Les faits pertinents au litige sont établis per preuve documentaire et ne sont pas contestés. Je les résume.

Israël Meunier était l’époux commun en biens de feu Amanda St-Pierre. Ils avaient deux enfants, un fils, Rodolphe, et une fille, Yvonne, épouse de Horace Lefrançois. Le 20 juillet 1939, dame Amanda St-Pierre fit son testament, dont les clauses qui suivent ont été soulevées particulièrement au cours du débat.

“J’institue Israel Meunier dit Lagacé, mon époux bien-aimé, mon légataire universel, à qui je donne et lègue tous mes biens, meubles et immeubles, y compris le produit des polices d’assurances que je laisserai à mon décès, voulant que tout bénéficiaire d’assurance déjà désigné soit révoqué, par les présentes, de manière à ce que mon époux reçoive le produit de telles assurances.
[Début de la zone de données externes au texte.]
-- pv_equiv track=rewrite | github.com/sky-sama/apofai_EXbeat_console | apofai.py | quode
-- ===== SOURCE A (Python) =====
-- def quode(strin:str,unlimited=True):
--   inquote = False
--   dblquote = True
--   strout = ""
--   for char in strin:
--     if inquote:
--       if (char == "\"" and dblquote)or(char == "'" and(not dblquote)):
--         inquote = False
--       if char == " ":
--         if unlimited:
--           strout += "\\x20"
--         else:
--           strout += "\v"
--       else:
--         strout += char
--     else:
--       if char == "\"":
--         inquote = True
--         dblquote = True
--       elif char == "'":
--         inquote = True
--         dblquote = False
--       strout += char
--   if inquote:
--     return "error bad_quotation_marks"
--   else:
--     return strout
-- ===== SOURCE B (Python) =====
-- import re
--
-- _QUOTED = re.compile(r'"[^"]*"|\'[^\']*\'')
--
-- def quode(strin, unlimited=True):
--     rep = "\\x20" if unlimited else "\v"
--     parts = []
--     pos = 0
--     for m in _QUOTED.finditer(strin):
--         gap = strin[pos:m.start()]
--         if '"' in gap or "'" in gap:
--             return "error bad_quotation_marks"
--         parts.append(gap)
--         parts.append(m.group(0).replace(" ", rep))
--         pos = m.end()
--     tail = strin[pos:]
--     if '"' in tail or "'" in tail:
--         return "error bad_quotation_marks"
--     parts.append(tail)
--     return "".join(parts)
-- ===== Notes on version B (the rewrite author's own statement) =====
-- stated objective: faster
-- what changed: Replaces A's per-character in-quote/out-of-quote state machine by a re.finditer scan over whole quoted spans: gaps are copied verbatim, matched spans get spaces replaced in one str.replace, and a quote left in any gap signals the unclosed-quote error.
import Mathlib
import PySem

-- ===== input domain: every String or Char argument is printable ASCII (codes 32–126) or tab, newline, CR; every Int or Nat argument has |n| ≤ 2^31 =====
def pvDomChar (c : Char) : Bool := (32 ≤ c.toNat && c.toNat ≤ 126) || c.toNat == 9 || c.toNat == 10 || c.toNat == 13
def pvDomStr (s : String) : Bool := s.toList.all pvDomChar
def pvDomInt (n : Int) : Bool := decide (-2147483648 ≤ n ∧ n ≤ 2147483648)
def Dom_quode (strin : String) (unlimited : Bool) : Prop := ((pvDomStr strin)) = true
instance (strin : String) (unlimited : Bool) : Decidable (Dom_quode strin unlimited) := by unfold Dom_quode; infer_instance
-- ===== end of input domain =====

-- B replaces A's per-character quote state machine by a regex-span scan (idiomatic); same value on every input.

-- ===== PORT A =====
-- one loop iteration of A: state = (inquote, dblquote, strout)
def quodeStep (unlimited : Bool) (s : Bool × Bool × List Char) (char : Char) : Bool × Bool × List Char :=
  match s with
  | (inquote, dblquote, strout) =>
    if inquote then
      let inquote' := if (char = '"' ∧ dblquote) ∨ (char = '\'' ∧ ¬ dblquote) then false else inquote
      if char = ' ' then
        if unlimited then (inquote', dblquote, strout ++ ['\\','x','2','0'])
        else (inquote', dblquote, strout ++ ['\x0b'])
      else (inquote', dblquote, strout ++ [char])
    else
      if char = '"' then (true, true, strout ++ [char])
      else if char = '\'' then (true, false, strout ++ [char])
      else (inquote, dblquote, strout ++ [char])

def quode (strin : String) (unlimited : Bool) : String :=
  let st := strin.toList.foldl (quodeStep unlimited) (false, true, ([] : List Char))
  if st.1 then "error bad_quotation_marks" else String.mk st.2.2

-- ===== PORT B =====
def quodeRep (unlimited : Bool) : List Char := if unlimited then ['\\','x','2','0'] else ['\x0b']

-- hand-port of re.finditer with pattern `"[^"]*"|'[^']*'`: at each position, a quote with a
-- same-type closer starts a match (leftmost, shortest closing — exact for this pattern);
-- other characters are gap characters, and a gap quote means the error (as in Source B).
def quodeScan (rep : List Char) : List Char → Option (List Char)
  | [] => some []
  | c :: rest =>
    if c = '"' ∨ c = '\'' then
      if rest.contains c then
        let span := rest.takeWhile (fun ch => ch ≠ c)
        let rest' := (rest.dropWhile (fun ch => ch ≠ c)).tail
        (quodeScan rep rest').map
          (fun t => c :: (span.flatMap (fun ch => if ch = ' ' then rep else [ch]) ++ (c :: t)))
      else none
    else (quodeScan rep rest).map (fun t => c :: t)
termination_by l => l.length
decreasing_by
  · have h1 := List.length_dropWhile_le (fun ch => decide (ch ≠ c)) rest
    have h2 : ((rest.dropWhile (fun ch => decide (ch ≠ c))).tail).length = (rest.dropWhile (fun ch => decide (ch ≠ c))).length - 1 := List.length_tail
    simp only [List.length_cons]
    omega
  · simp only [List.length_cons]; omega

def quode_alt (strin : String) (unlimited : Bool) : String :=
  match quodeScan (quodeRep unlimited) strin.toList with
  | some out => String.mk out
  | none => "error bad_quotation_marks"

-- ===== PRECONDITION & SPEC =====
def Spec_quode (strin : String) (unlimited : Bool) (out : String) : Prop := out = quode_alt strin unlimited
instance (strin : String) (unlimited : Bool) (out : String) : Decidable (Spec_quode strin unlimited out) := by unfold Spec_quode; infer_instance

-- ===== CLAIM (what is proved, stated in full; the proofs are below) =====
def Claim_equal_quode : Prop := ∀ (strin : String) (unlimited : Bool), Dom_quode strin unlimited → Spec_quode strin unlimited (quode strin unlimited)

-- ===== LEMMAS AND PROOFS =====

lemma quode_step_in (unlimited db : Bool) (acc : List Char) (c : Char)
    (h : ¬ ((c = '"' ∧ db) ∨ (c = '\'' ∧ ¬ db))) :
    quodeStep unlimited (true, db, acc) c
      = (true, db, acc ++ (if c = ' ' then quodeRep unlimited else [c])) := by
  simp only [quodeStep, quodeRep, if_neg h, if_pos trivial]
  split_ifs <;> simp_all

lemma quode_step_close (unlimited db : Bool) (acc : List Char) (q : Char)
    (h : (q = '"' ∧ db) ∨ (q = '\'' ∧ ¬ db)) :
    quodeStep unlimited (true, db, acc) q = (false, db, acc ++ [q]) := by
  have hsp : q ≠ ' ' := by rcases h with ⟨rfl, _⟩ | ⟨rfl, _⟩ <;> decide
  rcases h with ⟨rfl, hdb⟩ | ⟨rfl, hdb⟩ <;> simp [quodeStep, hdb]

lemma quode_inside_noclose (unlimited : Bool) (q : Char) :
    ∀ (l : List Char) (acc : List Char) (db : Bool),
      ((q = '"' ∧ db) ∨ (q = '\'' ∧ ¬ db)) → q ∉ l →
      (l.foldl (quodeStep unlimited) (true, db, acc)).1 = true := by
  intro l
  induction l with
  | nil => intro acc db _ _; simp
  | cons c rest ih =>
    intro acc db hdb hmem
    simp only [List.mem_cons, not_or] at hmem
    have hc : ¬ ((c = '"' ∧ db) ∨ (c = '\'' ∧ ¬ db)) := by
      rcases hdb with ⟨rfl, h⟩ | ⟨rfl, h⟩ <;> simp_all <;> intro h' <;> exact (hmem.1 h'.symm).elim
    simp only [List.foldl_cons, quode_step_in unlimited db acc c hc]
    exact ih _ db hdb hmem.2

lemma quode_inside_close (unlimited : Bool) (q : Char) :
    ∀ (l : List Char) (acc : List Char) (db : Bool),
      ((q = '"' ∧ db) ∨ (q = '\'' ∧ ¬ db)) → q ∈ l →
      l.foldl (quodeStep unlimited) (true, db, acc)
        = ((l.dropWhile (fun ch => ch ≠ q)).tail).foldl (quodeStep unlimited)
            (false, db,
              acc ++ (l.takeWhile (fun ch => ch ≠ q)).flatMap
                       (fun ch => if ch = ' ' then quodeRep unlimited else [ch]) ++ [q]) := by
  intro l
  induction l with
  | nil => intro acc db _ h; simp at h
  | cons c rest ih =>
    intro acc db hdb hmem
    by_cases hcq : c = q
    · subst hcq
      simp only [List.foldl_cons, quode_step_close unlimited db acc c hdb,
        List.dropWhile_cons, List.takeWhile_cons]
      simp
    · have hc : ¬ ((c = '"' ∧ db) ∨ (c = '\'' ∧ ¬ db)) := by
        rcases hdb with ⟨rfl, h⟩ | ⟨rfl, h⟩ <;> simp_all
      have hmem' : q ∈ rest := by
        rcases List.mem_cons.mp hmem with h | h
        · exact absurd h.symm hcq
        · exact h
      simp only [List.foldl_cons, quode_step_in unlimited db acc c hc,
        List.dropWhile_cons, List.takeWhile_cons]
      have hne : (decide (c ≠ q)) = true := by simp [hcq]
      rw [ih _ db hdb hmem']
      simp [hne, List.append_assoc]

lemma quode_main_aux (unlimited : Bool) :
    ∀ (n : Nat) (l : List Char), l.length ≤ n → ∀ (acc : List Char) (db : Bool),
      (let st := l.foldl (quodeStep unlimited) (false, db, acc)
       if st.1 then none else some st.2.2)
        = (quodeScan (quodeRep unlimited) l).map (fun t => acc ++ t) := by
  intro n
  induction n with
  | zero =>
    intro l hl acc db
    have : l = [] := List.eq_nil_of_length_eq_zero (Nat.le_zero.mp hl)
    subst this; simp [quodeScan]
  | succ n ih =>
    intro l hl acc db
    match l with
    | [] => simp [quodeScan]
    | c :: rest =>
      simp only [List.length_cons, Nat.succ_le_succ_iff] at hl
      by_cases hq : c = '"' ∨ c = '\''
      · -- c opens a quote in A; in B it is a match start or a stray quote
        have hdb' : ((c = '"' ∧ (c = '"' : Bool)) ∨ (c = '\'' ∧ ¬ ((c = '"' : Bool)))) := by
          rcases hq with rfl | rfl <;> simp
        have hstep : quodeStep unlimited (false, db, acc) c
            = (true, (c = '"' : Bool), acc ++ [c]) := by
          rcases hq with rfl | rfl <;> simp [quodeStep]
        by_cases hin : c ∈ rest
        · have hcont : rest.contains c = true := by simpa using hin
          have hclose := quode_inside_close unlimited c rest (acc ++ [c]) _ hdb' hin
          have hlen : ((rest.dropWhile (fun ch => ch ≠ c)).tail).length ≤ n := by
            have h1 := List.length_dropWhile_le (fun ch => decide (ch ≠ c)) rest
            have h2 : ((rest.dropWhile (fun ch => decide (ch ≠ c))).tail).length
                = (rest.dropWhile (fun ch => decide (ch ≠ c))).length - 1 := List.length_tail
            omega
          have := ih _ hlen
              (acc ++ [c] ++ (rest.takeWhile (fun ch => ch ≠ c)).flatMap
                 (fun ch => if ch = ' ' then quodeRep unlimited else [ch]) ++ [c]) (c = '"' : Bool)
          simp only [List.foldl_cons, hstep, hclose, this]
          rw [quodeScan]
          simp only [if_pos hq, hcont]
          cases quodeScan (quodeRep unlimited) ((rest.dropWhile (fun ch => ch ≠ c)).tail) <;>
            simp [List.append_assoc]
        · have hnc := quode_inside_noclose unlimited c rest (acc ++ [c]) _ hdb' hin
          have hcont : rest.contains c = false := by simpa using hin
          simp only [List.foldl_cons, hstep]
          rw [quodeScan]
          simp only [if_pos hq, hcont]
          simp [hnc]
      · -- ordinary gap character
        have hstep : quodeStep unlimited (false, db, acc) c = (false, db, acc ++ [c]) := by
          simp only [not_or] at hq
          simp [quodeStep, hq.1, hq.2]
        have := ih rest hl (acc ++ [c]) db
        simp only [List.foldl_cons, hstep, this]
        rw [quodeScan]
        simp only [if_neg hq, Option.map_map]
        cases quodeScan (quodeRep unlimited) rest <;> simp

lemma quode_main (unlimited : Bool) :
    ∀ (l acc : List Char) (db : Bool),
      (let st := l.foldl (quodeStep unlimited) (false, db, acc)
       if st.1 then none else some st.2.2)
        = (quodeScan (quodeRep unlimited) l).map (fun t => acc ++ t) :=
  fun l acc db => quode_main_aux unlimited l.length l (Nat.le_refl _) acc db

-- ===== VERDICT (by name: the statement is the Claim_ definition above) =====
theorem quode_spec : Claim_equal_quode := by
  intro strin unlimited _
  unfold Spec_quode quode quode_alt
  have h := quode_main unlimited strin.toList [] true
  simp only at h
  cases hs : quodeScan (quodeRep unlimited) strin.toList with
  | none => rw [hs] at h; simp at h; simp [h]
  | some t => rw [hs] at h; simp at h; simp [h.1, h.2]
Mon dit légataire universel aura la propriété entière de tous les biens que je lui lègue par les présentes, avec le pouvoir de les vendre, les échanger hypothéquer, ou autrement, les aliéner, malgré les réserves qui suivent :

Si mon légataire universel n’a pas disposé entre vifs, soit à titre gratuit, ou à titre onéreux des biens que je lui lègue, ou s’il ne les a pas recueillis, je veux que ce qui lui restera de ce que je lui lègue (car il n’est pas tenu de conserver lesdits biens) appartienne:

1. Pour une moitié indivise à mon fils Rodolphe Meunier dit Lagacé, pour par lui en jouir et disposer en absolue propriété à compter de l’instant du décès de mon dit époux Israel Meunier dit Lagacé, et au cas de prédécès du dit Rodolphe Meunier dit Lagacé, à ses enfants, au premier degré, par représentation et avec représentation cependant en faveur de leurs enfants. Cependant si mon fils me prédécède laissant des enfants ou petits enfants mineurs, les biens ainsi légués seront confiés pour fins d’administration et de dispositions aux exécuteurs ci-après nommés auxquels j’adjoins l’épouse actuelle du dit Rodolphe Meunier. . . .

2. Pour l’autre moitié indivise en usufruit à ma fille Yvonne Meunier dit Lagacé, épouse de Sieur Horace Lefrangois, sa vie durant, pour la nue-propriété des dits biens, c’est-à-dire cette moitié indivise, appartenir aux enfants nés et à naître de ma fille Yvonne Meunier dit Lagacé, .. . .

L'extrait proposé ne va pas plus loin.